*Activity*: Your response should match the records line for line.
START Data shown
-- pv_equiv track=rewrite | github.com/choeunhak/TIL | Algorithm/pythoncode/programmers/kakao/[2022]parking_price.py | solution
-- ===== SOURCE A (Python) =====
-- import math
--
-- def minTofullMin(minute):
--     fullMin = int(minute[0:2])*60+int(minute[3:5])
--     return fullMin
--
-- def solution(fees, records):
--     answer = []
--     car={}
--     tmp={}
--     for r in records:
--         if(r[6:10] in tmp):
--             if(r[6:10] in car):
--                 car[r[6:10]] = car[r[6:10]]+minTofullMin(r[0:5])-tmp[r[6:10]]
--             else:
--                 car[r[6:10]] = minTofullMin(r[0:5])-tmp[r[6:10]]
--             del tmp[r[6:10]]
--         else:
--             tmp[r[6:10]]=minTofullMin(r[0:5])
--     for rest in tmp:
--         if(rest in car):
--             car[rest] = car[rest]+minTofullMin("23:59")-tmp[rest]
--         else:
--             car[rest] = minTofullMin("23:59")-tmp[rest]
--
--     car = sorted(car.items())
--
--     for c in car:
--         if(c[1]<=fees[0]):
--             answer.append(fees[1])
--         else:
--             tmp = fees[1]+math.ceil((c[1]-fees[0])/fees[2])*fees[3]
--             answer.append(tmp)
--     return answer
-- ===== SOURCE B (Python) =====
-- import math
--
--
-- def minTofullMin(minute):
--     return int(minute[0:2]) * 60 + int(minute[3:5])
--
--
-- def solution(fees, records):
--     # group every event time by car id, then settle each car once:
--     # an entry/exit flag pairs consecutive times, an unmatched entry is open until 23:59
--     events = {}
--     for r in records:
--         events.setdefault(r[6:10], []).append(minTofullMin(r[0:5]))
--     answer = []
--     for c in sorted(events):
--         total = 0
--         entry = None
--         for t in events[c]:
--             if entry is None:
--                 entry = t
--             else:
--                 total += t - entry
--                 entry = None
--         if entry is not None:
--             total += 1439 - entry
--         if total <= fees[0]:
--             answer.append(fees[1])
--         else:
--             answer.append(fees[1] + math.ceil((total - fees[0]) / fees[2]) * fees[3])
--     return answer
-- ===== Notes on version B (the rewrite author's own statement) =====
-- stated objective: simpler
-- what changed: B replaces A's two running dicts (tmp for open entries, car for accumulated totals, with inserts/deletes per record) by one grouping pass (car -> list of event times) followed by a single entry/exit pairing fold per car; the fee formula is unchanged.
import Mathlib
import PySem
END Data shown
*Result*:
-- pv_equiv track=rewrite | github.com/choeunhak/TIL | Algorithm/pythoncode/programmers/kakao/[2022]parking_price.py | solution
-- ===== SOURCE A (Python) =====
-- import math
--
-- def minTofullMin(minute):
--     fullMin = int(minute[0:2])*60+int(minute[3:5])
--     return fullMin
--
-- def solution(fees, records):
--     answer = []
--     car={}
--     tmp={}
--     for r in records:
--         if(r[6:10] in tmp):
--             if(r[6:10] in car):
--                 car[r[6:10]] = car[r[6:10]]+minTofullMin(r[0:5])-tmp[r[6:10]]
--             else:
--                 car[r[6:10]] = minTofullMin(r[0:5])-tmp[r[6:10]]
--             del tmp[r[6:10]]
--         else:
--             tmp[r[6:10]]=minTofullMin(r[0:5])
--     for rest in tmp:
--         if(rest in car):
--             car[rest] = car[rest]+minTofullMin("23:59")-tmp[rest]
--         else:
--             car[rest] = minTofullMin("23:59")-tmp[rest]
--
--     car = sorted(car.items())
--
--     for c in car:
--         if(c[1]<=fees[0]):
--             answer.append(fees[1])
--         else:
--             tmp = fees[1]+math.ceil((c[1]-fees[0])/fees[2])*fees[3]
--             answer.append(tmp)
--     return answer
-- ===== SOURCE B (Python) =====
-- import math
--
--
-- def minTofullMin(minute):
--     return int(minute[0:2]) * 60 + int(minute[3:5])
--
--
-- def solution(fees, records):
--     # group every event time by car id, then settle each car once:
--     # an entry/exit flag pairs consecutive times, an unmatched entry is open until 23:59
--     events = {}
--     for r in records:
--         events.setdefault(r[6:10], []).append(minTofullMin(r[0:5]))
--     answer = []
--     for c in sorted(events):
--         total = 0
--         entry = None
--         for t in events[c]:
--             if entry is None:
--                 entry = t
--             else:
--                 total += t - entry
--                 entry = None
--         if entry is not None:
--             total += 1439 - entry
--         if total <= fees[0]:
--             answer.append(fees[1])
--         else:
--             answer.append(fees[1] + math.ceil((total - fees[0]) / fees[2]) * fees[3])
--     return answer
-- ===== Notes on version B (the rewrite author's own statement) =====
-- stated objective: simpler
-- what changed: B replaces A's two running dicts (tmp for open entries, car for accumulated totals, with inserts/deletes per record) by one grouping pass (car -> list of event times) followed by a single entry/exit pairing fold per car; the fee formula is unchanged.
import Mathlib
import PySem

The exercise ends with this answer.